Usually this is only partially true. Systems have enough margin to account for such conditions (cooling pumps have to pump more water to compensate for higher temps). Also to note that the output of a turbine can be kept constant. Only the efficiency will come down slightly.


I wasn't sure about the slightly. What I read elsewhere indicated that for safety reasons, gas and coal fired steam turbines back off load when the ambient heat rises. I had assumed it was the output cool/evaporate efficiency but it might be something else.

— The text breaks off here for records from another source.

-- the `while stack:` loop of A; stack head = top (deque.pop / append on the right).
-- `questions[idx]? = none` is impossible for reachable states (idx ≤ len(questions)): totality guard.
-- `ans.getD idx 0`: Python's ans[idx], IndexError when idx ≥ len(ans) — excluded by Pre_solution.
def pvLoopA (n : Int) (questions : List (PySem.Set Int)) (ans : List Int)
    (stack : List (Nat × PySem.Set Int × PySem.Set Int)) (count : Int) : Int :=
  match stack with
  | [] => count
  | (idx, secrets, ignored) :: rest =>
    if secrets.length > 5 then
      pvLoopA n questions ans rest count
    else if idx = questions.length then
      pvLoopA n questions ans rest
        (if n - PySem.Set.len ignored ≥ 5 then
          count + ((PySem.List.combinations
            (PySem.Set.diff (pvUniv n) (PySem.Set.union secrets ignored))
            (5 - secrets.length)).length : Int)
        else count)
    else
      -- locals of the Python body (a = ans[idx], matched, available) are written out in full here
      match hq : questions[idx]? with
      | none => pvLoopA n questions ans rest count
      | some qi =>
        if PySem.Set.len (PySem.Set.inter qi secrets) = ans.getD idx 0 then
          pvLoopA n questions ans ((idx + 1, secrets,
            PySem.Set.union ignored (PySem.Set.diff qi (PySem.Set.union secrets ignored))) :: rest) count
        else if PySem.Set.len (PySem.Set.inter qi secrets) > ans.getD idx 0 ∨
            PySem.Set.len (PySem.Set.diff qi (PySem.Set.union secrets ignored)) <
              ans.getD idx 0 - PySem.Set.len (PySem.Set.inter qi secrets) then
          pvLoopA n questions ans rest count
        else
          pvLoopA n questions ans
            (((PySem.List.combinations (PySem.Set.diff qi (PySem.Set.union secrets ignored))
                (ans.getD idx 0 - PySem.Set.len (PySem.Set.inter qi secrets)).toNat).map
              (fun c => (idx + 1, PySem.Set.union secrets (PySem.Set.ofList c),
                PySem.Set.union ignored (PySem.Set.diff
                  (PySem.Set.diff qi (PySem.Set.union secrets ignored)) (PySem.Set.ofList c))))) ++ rest)
            count
  termination_by (stack.map (fun it =>
    (2 ^ pvMaxQ questions + 1) ^ (questions.length + 1 - it.1))).sum
  decreasing_by
  · simp only [List.map_cons, List.sum_cons]
    have := Nat.pow_pos (n := questions.length + 1 - idx)
      (by positivity : 0 < 2 ^ pvMaxQ questions + 1)
    omega
  · simp only [List.map_cons, List.sum_cons]
    have := Nat.pow_pos (n := questions.length + 1 - idx)
      (by positivity : 0 < 2 ^ pvMaxQ questions + 1)
    omega
  · simp only [List.map_cons, List.sum_cons]
    have := Nat.pow_pos (n := questions.length + 1 - idx)
      (by positivity : 0 < 2 ^ pvMaxQ questions + 1)
    omega
  · simp only [List.map_cons, List.sum_cons]
    obtain ⟨hidx, -⟩ := List.getElem?_eq_some_iff.mp hq
    have hK : 1 < 2 ^ pvMaxQ questions + 1 := by
      have := Nat.pow_pos (n := pvMaxQ questions) (by omega : 0 < 2); omega
    have := Nat.pow_lt_pow_right hK (by omega :
      questions.length + 1 - (idx + 1) < questions.length + 1 - idx)
    omega
  · simp only [List.map_cons, List.sum_cons]
    have := Nat.pow_pos (n := questions.length + 1 - idx)
      (by positivity : 0 < 2 ^ pvMaxQ questions + 1)
    omega
  · simp only [List.map_append, List.sum_append, List.map_map, List.map_cons, List.sum_cons,
      Function.comp_def]
    obtain ⟨hidx, hget⟩ := List.getElem?_eq_some_iff.mp hq
    set K := 2 ^ pvMaxQ questions + 1 with hK
    set combs := PySem.List.combinations (qi.diff (secrets.union ignored))
      (ans.getD idx 0 - (qi.inter secrets).len).toNat with hcombs
    have hmap : (combs.map fun _ => K ^ (questions.length + 1 - (idx + 1))) =
        List.replicate combs.length (K ^ (questions.length + 1 - (idx + 1))) :=
      List.map_const' ..
    rw [hmap, List.sum_replicate, smul_eq_mul]
    -- combs.length < K
    have hqm : qi.length ≤ pvMaxQ questions := by
      have hmem : qi ∈ questions := by
        rw [← hget]; exact List.getElem_mem hidx
      exact (PySem.List.le_foldl_max_nat questions List.length 0).2 qi hmem
    have hav : (qi.diff (secrets.union ignored)).length ≤ qi.length :=
      List.length_filter_le _ _
    have hlen : combs.length < K := by
      rw [hcombs, pv_length_combinations]
      calc (qi.diff (secrets.union ignored)).length.choose _
          ≤ 2 ^ (qi.diff (secrets.union ignored)).length := Nat.choose_le_two_pow _ _
        _ ≤ 2 ^ pvMaxQ questions := Nat.pow_le_pow_right (by omega) (le_trans hav hqm)
        _ < K := by omega
    have hexp : questions.length + 1 - idx = (questions.length + 1 - (idx + 1)) + 1 := by omega
    have hpos := Nat.pow_pos (n := questions.length + 1 - (idx + 1))
      (by positivity : 0 < 2 ^ pvMaxQ questions + 1)
    have : combs.length * K ^ (questions.length + 1 - (idx + 1)) <
        K ^ (questions.length + 1 - idx) := by
      rw [hexp, pow_succ]
      calc combs.length * K ^ (questions.length + 1 - (idx + 1))
          < K * K ^ (questions.length + 1 - (idx + 1)) :=
            Nat.mul_lt_mul_of_lt_of_le hlen (le_refl _) (by omega)
        _ = K ^ (questions.length + 1 - (idx + 1)) * K := Nat.mul_comm _ _
    omega
-- pv_equiv track=rewrite | github.com/HackXIt/REIL-hex-game | src/reil_hex_game/agents/rule_based_helper.py | get_adjacency_map
-- ===== SOURCE A (Python) =====
-- from typing import List, Tuple, Dict, Callable, Set, Optional
--
-- Coordinate = Tuple[int, int]
--
-- ADJACENCY_MAPS: Dict[int, Dict[Coordinate, List[Coordinate]]] = {}
--
-- def get_adjacency_map(size: int) -> Dict[Coordinate, List[Coordinate]]:
--     if size in ADJACENCY_MAPS:
--         return ADJACENCY_MAPS[size]
--
--     adjacency = {}
--     for x in range(size):
--         for y in range(size):
--             candidates = [
--                 (x-1, y),     # up
--                 (x+1, y),     # down
--                 (x, y-1),     # left
--                 (x, y+1),     # right
--                 (x-1, y+1),   # up-right
--                 (x+1, y-1)    # down-left
--             ]
--             adjacency[(x, y)] = [
--                 (i, j) for i, j in candidates
--                 if 0 <= i < size and 0 <= j < size
--             ]
--     ADJACENCY_MAPS[size] = adjacency
--     return adjacency
-- ===== SOURCE B (Python) =====
-- from typing import List, Tuple, Dict
--
-- Coordinate = Tuple[int, int]
--
-- ADJACENCY_MAPS: Dict[int, Dict[Coordinate, List[Coordinate]]] = {}
--
-- # Direction-major, flat-buffer construction: one list slot per cell (row-major),
-- # then six offset sweeps, each over only the rectangle of cells whose neighbor is
-- # in bounds (no per-cell bounds test, no dict hashing in the hot loop); the
-- # coordinate-keyed dict is assembled once at the end.
-- _OFFSETS = ((-1, 0), (1, 0), (0, -1), (0, 1), (-1, 1), (1, -1))
--
-- def get_adjacency_map(size: int) -> Dict[Coordinate, List[Coordinate]]:
--     if size in ADJACENCY_MAPS:
--         return ADJACENCY_MAPS[size]
--
--     n = max(size, 0)
--     rows = [[] for _ in range(n * n)]
--     for dx, dy in _OFFSETS:
--         x0, x1 = max(0, -dx), min(size, size - dx)
--         y0, y1 = max(0, -dy), min(size, size - dy)
--         for x in range(x0, x1):
--             base = x * size
--             for y in range(y0, y1):
--                 rows[base + y].append((x + dx, y + dy))
--     adjacency = {(x, y): rows[x * size + y] for x in range(size) for y in range(size)}
--     ADJACENCY_MAPS[size] = adjacency
--     return adjacency
-- ===== Notes on version B (the rewrite author's own statement) =====
-- stated objective: alternative
-- what changed: Replaces A's cell-major single pass (each cell builds its six-candidate list, filters it, and inserts it into the dict) with a direction-major flat-buffer construction: one list slot per cell in a row-major list, six offset sweeps each restricted to the rectangle of cells whose neighbor is in bounds (no per-cell bounds test and no dict hashing in the sweep loops), with the coordinate-keyed dict assembled once at the end.
import Mathlib
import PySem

Sounds like yet another argument for investing in that energy storage low-hanging fruit of thermal reservoirs. Datacenter cooling does not need a huge delta from ambient, the advantage of pumping against nighttime ambient over pumping against daytime ambient would be huge. Datacenter cooling should be dispatchable demand.


I feel like we could do this for homes & businesses too...

How big of a thermal battery (assume we are freezing water) would you need to store the cooling capacity of a 5 ton HVAC system running for 1 summer day?

Perhaps we could design a new generation of heat pumps with this approach in mind.


If you (as a person) can tolerate cooler temperatures well, you can already do this to some extent using the house itself as a thermal battery.

Run your A/C overnight when power is cheaper and the air conditioner is more efficient (and rolling blackouts are less likely...). Cool your house to say 4-8F cooler than you'd normally keep it (close off some vents in your bedroom if you need to, though personally I prefer sleeping in the cold). If your house is well insulated you may be able to make it through a significant portion of the next day without the air conditioner needing to cut in again.

In the grand scheme of things wood doesn't have a lot of thermal mass, but if there's a lot of it it still adds up. Even as the air begins to warm, the floor and walls still feel noticeably cooler.


Key difference: homes and small businesses buy electricity at a fixed rate, large datacenters are big enough for dynamic prices. In a market that doesn't completely abandon fixed rate prices this isn't really possible for smaller customers, because offering dynamic rates requires some trust that the consumer doesn't abuse the fixed rate by dynamically selecting whatever is cheaper at the time. This trust can only be established for consumers large enough for people checking the numbers and perhaps even the occasional audit.


This is the case now, but it wasn't always.

In Texas, we used to have residential plans where you payed wholesale rates for electricity (e.g. Griddy). I used to be on one of these plans and would constantly fantasize about being able to accumulate HVAC capacity at night when you would sometimes be paid to consume electricity.


Did the "least cost router" scenario ever come up? I'd imagine that a certain kind of people would feel very much entitled to e.g. share consumption with a neighbor, switching both houses to a shared meter on either variable or fixed rate based on time of day, and power retailers frantically balancing between chasing them looking for suspicious patterns and pretending that it never happened to avoid inspiring others.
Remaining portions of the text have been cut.